Hal itu disampaikan Herman kepada awak media di Gedung Parlemen, Jakarta, Kamis (21/5). Menurutnya, capaian pertumbuhan ekonomi pada triwulan pertama 2026 sebesar 5,6 persen menjadi sinyal positif bagi pemerintah untuk mengejar target ambisius tersebut.

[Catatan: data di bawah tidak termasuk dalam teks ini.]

-- pv_equiv track=rewrite | github.com/kingkaushalagarwal/100daysofcoding | heap/magician_ans_chocolates.py | nchoc
-- ===== SOURCE A (Python) =====
-- from math import floor, ceil
-- import heapq
--
-- def nchoc(A, B):
--     pq = []
--     for i in range(len(B)):
--         pq.append(-B[i])
--     heapq.heapify(pq)
--
--     chocolates = 0
--     while A > 0:
--         c = heapq.heappop(pq)
--         chocolates += -c
--         heapq.heappush(pq, ceil(c / 2))
--         A -= 1
--     return chocolates % (10 ** 9 + 7)
-- ===== SOURCE B (Python) =====
-- def nchoc(A, B):
--     # simpler: no heapq, no negation trick -- scan for the max each round
--     piles = list(B)
--     total = 0
--     for _ in range(A):
--         m = max(piles)
--         piles[piles.index(m)] = m // 2
--         total += m
--     return total % (10 ** 9 + 7)
-- ===== Notes on version B (the rewrite author's own statement) =====
-- stated objective: simpler
-- what changed: Replaces the negated min-heap (heapq with ceil(c/2) on negatives) by a plain list: each round take max(piles), replace its first occurrence with m // 2, accumulate; no negation, no heap, no float division.
import Mathlib
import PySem

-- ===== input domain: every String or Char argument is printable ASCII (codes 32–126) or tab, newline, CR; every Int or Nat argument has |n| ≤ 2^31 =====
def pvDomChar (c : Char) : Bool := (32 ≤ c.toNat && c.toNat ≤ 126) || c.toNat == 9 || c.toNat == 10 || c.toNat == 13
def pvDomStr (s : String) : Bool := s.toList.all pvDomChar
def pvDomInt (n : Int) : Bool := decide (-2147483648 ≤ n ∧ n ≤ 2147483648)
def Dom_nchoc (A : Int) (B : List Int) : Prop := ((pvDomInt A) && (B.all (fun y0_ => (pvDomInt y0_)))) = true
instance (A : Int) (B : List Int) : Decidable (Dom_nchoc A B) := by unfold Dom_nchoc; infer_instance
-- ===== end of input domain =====

-- B replaces A's negated min-heap by a plain max-scan over the list (simpler, no heapq/negation/float);
-- the equivalence below is about the return value (A mutates only its local heap, B only its local copy).

-- ===== PORT A =====
-- ceil(c / 2) of Python: float division then ceil; exact as -((-c) // 2) for |c| ≤ 2^31 (Dom), far below 2^53
def pyCeilHalf (c : Int) : Int := -(PySem.Int.floordiv (-c) 2)

-- the while-loop: heappop = first minimum removed (heapq value semantics), heappush = insert
def nchocLoopA : Nat → List Int → Int → Int
  | 0, _, choc => choc
  | n + 1, pq, choc =>
    match PySem.List.min? pq (fun x => x) with
    | none => choc   -- Python: heappop raises IndexError here (excluded by Pre_)
    | some c =>
      let pq' := (PySem.List.remove? pq c).getD []
      nchocLoopA n (pq' ++ [pyCeilHalf c]) (choc + (-c))

def nchoc (A : Int) (B : List Int) : Int :=
  let pq := B.foldl (fun acc x => acc ++ [-x]) []
  PySem.Int.mod (nchocLoopA A.toNat pq 0) (10 ^ 9 + 7)

-- ===== PORT B =====
def nchocLoopB : Nat → List Int → Int → Int
  | 0, _, total => total
  | n + 1, piles, total =>
    match PySem.List.max? piles (fun x => x) with
    | none => total   -- Python: max([]) raises ValueError here (excluded by Pre_)
    | some m =>
      let i := (PySem.List.index? piles m).getD 0
      nchocLoopB n (piles.set i (PySem.Int.floordiv m 2)) (total + m)

def nchoc_alt (A : Int) (B : List Int) : Int :=
  PySem.Int.mod (nchocLoopB A.toNat B 0) (10 ^ 9 + 7)

-- ===== PRECONDITION & SPEC =====
-- Pre_ excludes exactly the inputs where A raises: A > 0 with an empty B (heappop on an empty heap)
def Pre_nchoc (A : Int) (B : List Int) : Prop := A ≤ 0 ∨ B ≠ []
instance (A : Int) (B : List Int) : Decidable (Pre_nchoc A B) := by unfold Pre_nchoc; infer_instance
def pvWitness_nchoc : Int × List Int := (3, [5, 1])

def Spec_nchoc (A : Int) (B : List Int) (out : Int) : Prop := out = nchoc_alt A B
instance (A : Int) (B : List Int) (out : Int) : Decidable (Spec_nchoc A B out) := by unfold Spec_nchoc; infer_instance

-- ===== CLAIM (what is proved, stated in full; the proofs are below) =====
def Claim_equal_nchoc : Prop := ∀ (A : Int) (B : List Int), Dom_nchoc A B → Pre_nchoc A B → Spec_nchoc A B (nchoc A B)

-- ===== LEMMAS AND PROOFS =====

-- replacing the first occurrence of a member m by v is, as a multiset, putting v in front of erasing m
lemma set_index_perm (piles : List Int) (m v : Int) (i : Nat)
    (hi : PySem.List.index? piles m = some i) :
    (piles.set i v).Perm (v :: piles.erase m) := by
  rw [PySem.List.index?_eq_some_iff] at hi
  obtain ⟨pre, suf, rfl, rfl, hnm⟩ := hi
  rw [List.erase_append_right _ hnm]
  have herase : (m :: suf).erase m = suf := by simp
  rw [herase]
  have hset : (pre ++ m :: suf).set pre.length v = pre ++ v :: suf := by
    rw [List.set_append_right _ _ (le_refl _)]
    simp
  rw [hset]
  exact List.perm_middle

-- the loop invariant: A's heap is a permutation of the negation of B's list
lemma loop_eq (n : Nat) (pq piles : List Int) (choc : Int)
    (hperm : pq.Perm (piles.map (fun x => -x))) (hne : piles ≠ []) :
    nchocLoopA n pq choc = nchocLoopB n piles choc := by
  induction n generalizing pq piles choc with
  | zero => rfl
  | succ n ih =>
    -- B's side: the maximum exists
    obtain ⟨m, hm⟩ : ∃ m, PySem.List.max? piles (fun x => x) = some m := by
      cases h : PySem.List.max? piles (fun x => x) with
      | none => exact absurd ((PySem.List.max?_eq_none_iff _ _).mp h) hne
      | some m => exact ⟨m, rfl⟩
    have hmmem : m ∈ piles := PySem.List.max?_mem hm
    have hmax : ∀ y ∈ piles, y ≤ m := PySem.List.max?_isMax hm
    -- A's side: the minimum exists and equals -m
    have hpqne : pq ≠ [] := by
      intro h; subst h
      exact hne (List.map_eq_nil_iff.mp (List.Perm.nil_eq hperm).symm)
    obtain ⟨c, hc⟩ : ∃ c, PySem.List.min? pq (fun x => x) = some c := by
      cases h : PySem.List.min? pq (fun x => x) with
      | none => exact absurd ((PySem.List.min?_eq_none_iff _ _).mp h) hpqne
      | some c => exact ⟨c, rfl⟩
    have hcmem : c ∈ pq := PySem.List.min?_mem hc
    have hmin : ∀ y ∈ pq, c ≤ y := PySem.List.min?_isMin hc
    have hcm : c = -m := by
      have h1 : c ≤ -m := hmin _ (hperm.mem_iff.mpr (List.mem_map.mpr ⟨m, hmmem, rfl⟩))
      have h2 : -m ≤ c := by
        obtain ⟨p, hp, rfl⟩ := List.mem_map.mp (hperm.mem_iff.mp hcmem)
        exact neg_le_neg (hmax p hp)
      omega
    -- the index B rewrites at
    obtain ⟨i, hi⟩ : ∃ i, PySem.List.index? piles m = some i :=
      Option.isSome_iff_exists.mp ((PySem.List.index?_isSome_iff _ _).mpr hmmem)
    -- unfold one round of each loop
    simp only [nchocLoopA, nchocLoopB, hc, hm, hi, Option.getD_some,
      PySem.List.remove?_eq_some_erase pq _ hcmem]
    subst hcm
    have hstep : (pq.erase (-m) ++ [pyCeilHalf (-m)]).Perm
        ((piles.set i (PySem.Int.floordiv m 2)).map (fun x => -x)) := by
      have h1 : pyCeilHalf (-m) = -(PySem.Int.floordiv m 2) := by
        simp [pyCeilHalf]
      have h2 : ((piles.set i (PySem.Int.floordiv m 2)).map (fun x => -x)).Perm
          (-(PySem.Int.floordiv m 2) :: (piles.map (fun x => -x)).erase (-m)) := by
        have := (set_index_perm piles m (PySem.Int.floordiv m 2) i hi).map (fun x => -x)
        simp only [List.map_cons] at this
        rw [List.map_erase (f := fun x : Int => -x) (fun a b h => by dsimp at h; omega) piles] at this
        exact this
      refine (List.perm_append_singleton _ _).trans ?_
      rw [h1]
      exact (List.Perm.cons _ (hperm.erase _)).trans h2.symm
    have hne' : piles.set i (PySem.Int.floordiv m 2) ≠ [] := by
      intro h
      have := congrArg List.length h
      simp at this
      exact hne this
    have hacc : choc + -(-m) = choc + m := by ring
    rw [hacc]
    exact ih _ _ _ hstep hne'

-- ===== VERDICT (by name: the statement is the Claim_ definition above) =====
theorem nchoc_spec : Claim_equal_nchoc := by
  intro A B _ hpre
  unfold Spec_nchoc nchoc nchoc_alt
  simp only [PySem.List.foldl_append_singleton_eq_map, List.nil_append]
  congr 1
  rcases hpre with hA | hB
  · have h0 : A.toNat = 0 := Int.toNat_of_nonpos hA
    simp [h0, nchocLoopA, nchocLoopB]
  · exact loop_eq A.toNat _ B 0 (List.Perm.refl _) hB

“Dengan berbagai indikator yang saat ini ada, tentu di triwulan pertama dengan pertumbuhan ekonomi 5,6 persen ini ada optimisme bahwa 5,8 persen sampai 6,5 persen bisa dicapai,” ujar Herman.
Politikus Partai Demokrat itu mengatakan keyakinan pemerintah didasarkan pada sejumlah program prioritas Presiden Prabowo Subianto yang diyakini mampu menjadi pendorong pertumbuhan ekonomi nasional.
Menurut Herman, salah satu faktor yang berpotensi menjadi “trigger” penguatan APBN adalah rencana pembentukan BUMN untuk mengelola ekspor komoditas strategis secara satu pintu.
“Inilah yang menurut saya akan menjadi faktor pendorong pertumbuhan ekonomi. Optimisme yang dibangun Presiden tentu didasarkan pada parameter dan fondasi ekonomi saat ini,” katanya.
Ia juga menilai APBN 2027 akan tetap difokuskan untuk melindungi rakyat dan memperkuat kesejahteraan masyarakat melalui berbagai program prioritas pemerintah.
Herman mencontohkan program Makan Bergizi Gratis (MBG), koperasi Desa Merah Putih hingga sekolah rakyat sebagai bagian dari reorientasi pembangunan yang lebih berpihak kepada masyarakat.
“Kalau masyarakat di satu sisi ekonominya ditingkatkan dan di sisi lain beban hidupnya dikurangi oleh hadirnya pemerintah, maka daya beli akan meningkat. Itu yang menurut saya menjadi optimisme Presiden bahwa pertumbuhan ekonomi 2027 bisa mencapai 5,8 sampai 6,5 persen,” jelasnya.
Meski demikian, Herman mengakui tantangan global masih membayangi perekonomian nasional, mulai dari fluktuasi nilai tukar rupiah, harga minyak dunia, hingga konflik geopolitik di Timur Tengah.
Ia juga menilai asumsi Indonesian Crude Price (ICP) sebesar 70 hingga 90 dolar AS per barel cukup realistis dan adaptif terhadap kondisi global saat ini.
“Sebelumnya kan 60 dolar AS per barel, sekarang didekatkan dengan realitas harga internasional. Saya kira cukup adaptif,” katanya.